Winterinzing Your Sawmill

winterizing your sawmill

It’s that time of year again, when I go out into the freezing night with a flashlight to drain the radiator and block of the old Ford tractor.  Once again, I had put off putting antifreeze in it until the last minute. The first freeze, which had only been in the forecast for the last week, took me by surprise.  Fortunately, my sawmill is powered by an air-cooled Briggs and Stratton engine, so getting it ready for winter could wait for daylight.

There are several things you can do to prepare your portable sawmill for frigid weather.

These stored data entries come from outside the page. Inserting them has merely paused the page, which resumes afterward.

-- ===== VERDICT (by name: the statement is the Claim_ definition above) =====
theorem sort_improper_spec : Claim_equal_sort_improper := by
  intro chem_list center _ _
  unfold Spec_sort_improper
  set f : Int → String := fun i => PySem.List.pyGetD chem_list i "" with hf
  by_cases h0 : center = 0
  · subst h0
    refine master chem_list 0 [1, 2, 3] (fun u => f 0 :: u) (by decide) ?_ ?_ ?_
    · intro p hp
      obtain ⟨x, y, z, rfl⟩ := len3 hp
      simp [pvBuildSeq, hf]
    · intro u hu
      obtain ⟨x, y, z, rfl⟩ := len3' hu
      simp [pvPlace, pyRange04, hf]
    · intro u v hu hv
      obtain ⟨x, y, z, rfl⟩ := len3' hu
      obtain ⟨x', y', z', rfl⟩ := len3' hv
      simp [pvListLt]
  · by_cases h1 : center = 1
    · subst h1
      refine master chem_list 1 [0, 2, 3]
        (fun u => match u with | x :: t => x :: f 1 :: t | [] => []) (by decide) ?_ ?_ ?_
      · intro p hp
        obtain ⟨x, y, z, rfl⟩ := len3 hp
        simp [pvBuildSeq, hf]
      · intro u hu
        obtain ⟨x, y, z, rfl⟩ := len3' hu
        simp [pvPlace, pyRange04, hf]
      · intro u v hu hv
        obtain ⟨x, y, z, rfl⟩ := len3' hu
        obtain ⟨x', y', z', rfl⟩ := len3' hv
        simp [pvListLt]
    · by_cases h2 : center = 2
      · subst h2
        refine master chem_list 2 [0, 1, 3]
          (fun u => match u with | x :: y :: t => x :: y :: f 2 :: t | l => l)
          (by decide) ?_ ?_ ?_
        · intro p hp
          obtain ⟨x, y, z, rfl⟩ := len3 hp
          simp [pvBuildSeq, hf]
        · intro u hu
          obtain ⟨x, y, z, rfl⟩ := len3' hu
          simp [pvPlace, pyRange04, hf]
        · intro u v hu hv
          obtain ⟨x, y, z, rfl⟩ := len3' hu
          obtain ⟨x', y', z', rfl⟩ := len3' hv
          simp [pvListLt]
      · by_cases h3 : center = 3
        · subst h3
          refine master chem_list 3 [0, 1, 2]
            (fun u => match u with | x :: y :: z :: t => x :: y :: z :: f 3 :: t | l => l)
            (by decide) ?_ ?_ ?_
          · intro p hp
            obtain ⟨x, y, z, rfl⟩ := len3 hp
            simp [pvBuildSeq, hf]
          · intro u hu
            obtain ⟨x, y, z, rfl⟩ := len3' hu
            simp [pvPlace, pyRange04, hf]
          · intro u v hu hv
            obtain ⟨x, y, z, rfl⟩ := len3' hu
            obtain ⟨x', y', z', rfl⟩ := len3' hv
            simp [pvListLt]
        · -- center outside {0,1,2,3}: all four positions are outers
          refine master chem_list center [0, 1, 2, 3] (fun u => u) ?_ ?_ ?_ ?_
          · simp [List.filter, Ne.symm h0, Ne.symm h1, Ne.symm h2, Ne.symm h3]
          · intro p hp
            obtain ⟨x, y, z, w, rfl⟩ := len4 hp
            simp [pvBuildSeq, Ne.symm h0, Ne.symm h1, Ne.symm h2, Ne.symm h3]
          · intro u hu
            obtain ⟨x, y, z, w, rfl⟩ := len4' hu
            simp [pvPlace, pyRange04, Ne.symm h0, Ne.symm h1, Ne.symm h2, Ne.symm h3]
          · intro u v _ _
            rfl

  • Change your engine oil to a lower viscosity, such as 5-30.
  • While the oil is draining, change the spark plugs and check the drive belts.
  • If you’ll be cutting frozen wood, consider using 3/4″ pitch band saw blades, which are designed for tough and frozen wood.
  • Don’t forget your blade coolant. A mixture of windshield wiper antifreeze with the water will keep it flowing freely.

Even if you don’t plan to cut in the winter, there are a few things you can do to “mothball” the system until the spring.

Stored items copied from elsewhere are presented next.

-- pv_equiv track=rewrite | github.com/heychhavi/helix-hr-agent | backend/response_handler.py | handle_sequence_feedback
-- ===== SOURCE A (Python) =====
-- def handle_sequence_feedback(feedback: str) -> str:
--     """Handle feedback on the generated sequence and provide appropriate responses."""
--     feedback_lower = feedback.lower()
--
--     # Detect the type of feedback
--     if any(word in feedback_lower for word in ['technical', 'tech', 'stack', 'framework']):
--         return "I'll enhance the technical details. Would you like me to focus on specific technologies or technical challenges?"
--
--     elif any(word in feedback_lower for word in ['specific', 'example', 'concrete']):
--         return "I'll add more specific examples. Should I focus on project examples, technical achievements, or both?"
--
--     elif any(word in feedback_lower for word in ['tone', 'formal', 'casual', 'friendly']):
--         return "I can adjust the tone. Would you prefer it to be more formal and professional, or more casual and conversational?"
--
--     elif any(word in feedback_lower for word in ['concise', 'shorter', 'brief']):
--         return "I'll make it more concise. Would you like me to focus on shortening specific emails or the entire sequence?"
--
--     elif any(word in feedback_lower for word in ['personal', 'personalize', 'customize']):
--         return "I'll add more personalization. Should I focus on personalizing based on the candidate's background, skills, or potential impact?"
--
--     elif any(word in feedback_lower for word in ['good', 'great', 'perfect', 'works']):
--         return "I'm glad you like the sequence! Feel free to use the magic actions to download it or make any final tweaks."
--
--     else:
--         return "I'd be happy to improve the sequence. Could you specify what aspects you'd like me to focus on? For example:\n1. Technical details\n2. Specific examples\n3. Tone adjustment\n4. Length/conciseness\n5. Personalization"
-- ===== SOURCE B (Python) =====
-- # Multi-pattern scan: walk the lowercased feedback position by position, testing every
-- # keyword at each position, and keep the smallest (highest-priority) rule index seen.
-- _RESPONSES = [
--     "I'll enhance the technical details. Would you like me to focus on specific technologies or technical challenges?",
--     "I'll add more specific examples. Should I focus on project examples, technical achievements, or both?",
--     "I can adjust the tone. Would you prefer it to be more formal and professional, or more casual and conversational?",
--     "I'll make it more concise. Would you like me to focus on shortening specific emails or the entire sequence?",
--     "I'll add more personalization. Should I focus on personalizing based on the candidate's background, skills, or potential impact?",
--     "I'm glad you like the sequence! Feel free to use the magic actions to download it or make any final tweaks.",
--     "I'd be happy to improve the sequence. Could you specify what aspects you'd like me to focus on? For example:\n1. Technical details\n2. Specific examples\n3. Tone adjustment\n4. Length/conciseness\n5. Personalization",
-- ]
--
-- _KEYWORDS = [
--     ('technical', 0), ('tech', 0), ('stack', 0), ('framework', 0),
--     ('specific', 1), ('example', 1), ('concrete', 1),
--     ('tone', 2), ('formal', 2), ('casual', 2), ('friendly', 2),
--     ('concise', 3), ('shorter', 3), ('brief', 3),
--     ('personal', 4), ('personalize', 4), ('customize', 4),
--     ('good', 5), ('great', 5), ('perfect', 5), ('works', 5),
-- ]
--
--
-- def handle_sequence_feedback(feedback: str) -> str:
--     """Single left-to-right scan over character positions; the best (lowest) rule
--     index of any keyword starting at any position decides the response."""
--     fl = feedback.lower()
--     best = 6  # index of the default response
--     for pos in range(len(fl)):
--         for kw, i in _KEYWORDS:
--             if i < best and fl.startswith(kw, pos):
--                 best = i
--     return _RESPONSES[best]
-- ===== Notes on version B (the rewrite author's own statement) =====
-- stated objective: alternative
-- what changed: Replaces the rule-major if/elif chain of substring tests with a position-major multi-pattern scan: one left-to-right walk over the lowercased feedback testing every keyword at each position and keeping the minimal (highest-priority) rule index, which indexes a response table.
import Mathlib
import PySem

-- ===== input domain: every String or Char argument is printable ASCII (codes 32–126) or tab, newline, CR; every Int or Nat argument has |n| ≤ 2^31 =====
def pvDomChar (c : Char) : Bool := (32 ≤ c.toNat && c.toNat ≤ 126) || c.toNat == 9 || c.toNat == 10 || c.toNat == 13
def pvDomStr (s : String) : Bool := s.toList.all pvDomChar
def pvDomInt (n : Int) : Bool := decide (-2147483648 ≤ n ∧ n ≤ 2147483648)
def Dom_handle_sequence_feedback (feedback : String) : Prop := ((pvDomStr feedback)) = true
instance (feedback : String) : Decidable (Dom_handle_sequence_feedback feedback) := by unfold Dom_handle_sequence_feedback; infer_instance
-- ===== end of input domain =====

-- B replaces the rule-major if/elif substring tests with a position-major multi-pattern
-- scan keeping the minimal rule index (alternative algorithm, same result).

-- ===== PORT A =====
def handle_sequence_feedback (feedback : String) : String :=
  let feedback_lower := PySem.Str.lower feedback
  if (["technical", "tech", "stack", "framework"] : List String).any (fun word => PySem.Str.isIn word feedback_lower) then
    "I'll enhance the technical details. Would you like me to focus on specific technologies or technical challenges?"
  else if (["specific", "example", "concrete"] : List String).any (fun word => PySem.Str.isIn word feedback_lower) then
    "I'll add more specific examples. Should I focus on project examples, technical achievements, or both?"
  else if (["tone", "formal", "casual", "friendly"] : List String).any (fun word => PySem.Str.isIn word feedback_lower) then
    "I can adjust the tone. Would you prefer it to be more formal and professional, or more casual and conversational?"
  else if (["concise", "shorter", "brief"] : List String).any (fun word => PySem.Str.isIn word feedback_lower) then
    "I'll make it more concise. Would you like me to focus on shortening specific emails or the entire sequence?"
  else if (["personal", "personalize", "customize"] : List String).any (fun word => PySem.Str.isIn word feedback_lower) then
    "I'll add more personalization. Should I focus on personalizing based on the candidate's background, skills, or potential impact?"
  else if (["good", "great", "perfect", "works"] : List String).any (fun word => PySem.Str.isIn word feedback_lower) then
    "I'm glad you like the sequence! Feel free to use the magic actions to download it or make any final tweaks."
  else
    "I'd be happy to improve the sequence. Could you specify what aspects you'd like me to focus on? For example:\n1. Technical details\n2. Specific examples\n3. Tone adjustment\n4. Length/conciseness\n5. Personalization"

-- ===== PORT B =====
def pvResponses : List String :=
  [ "I'll enhance the technical details. Would you like me to focus on specific technologies or technical challenges?",
    "I'll add more specific examples. Should I focus on project examples, technical achievements, or both?",
    "I can adjust the tone. Would you prefer it to be more formal and professional, or more casual and conversational?",
    "I'll make it more concise. Would you like me to focus on shortening specific emails or the entire sequence?",
    "I'll add more personalization. Should I focus on personalizing based on the candidate's background, skills, or potential impact?",
    "I'm glad you like the sequence! Feel free to use the magic actions to download it or make any final tweaks.",
    "I'd be happy to improve the sequence. Could you specify what aspects you'd like me to focus on? For example:\n1. Technical details\n2. Specific examples\n3. Tone adjustment\n4. Length/conciseness\n5. Personalization" ]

  • Drain the fuel line.  If possible, run some ethanol-free gasoline through the system and run the engine until the fuel runs out.  When ethanol in fuel dries out, it leaves a residue that can clog the carburetor.
  • Remove the battery and bring it into the house or shop where it will stay warm.
  • Drain the water lubrication system.
  • Remove the blade.
  • If the sawmill is not in a shed, put a tarp over the carriage and secure it so the wind doesn’t blow it off.
  • Tie or lock down the carriage so it will not roll on the track.
  • Cut up and split the slab pile for your winter supply of firewood

If anyone has any other tips about winterizing a sawmill, we’d love to hear about them!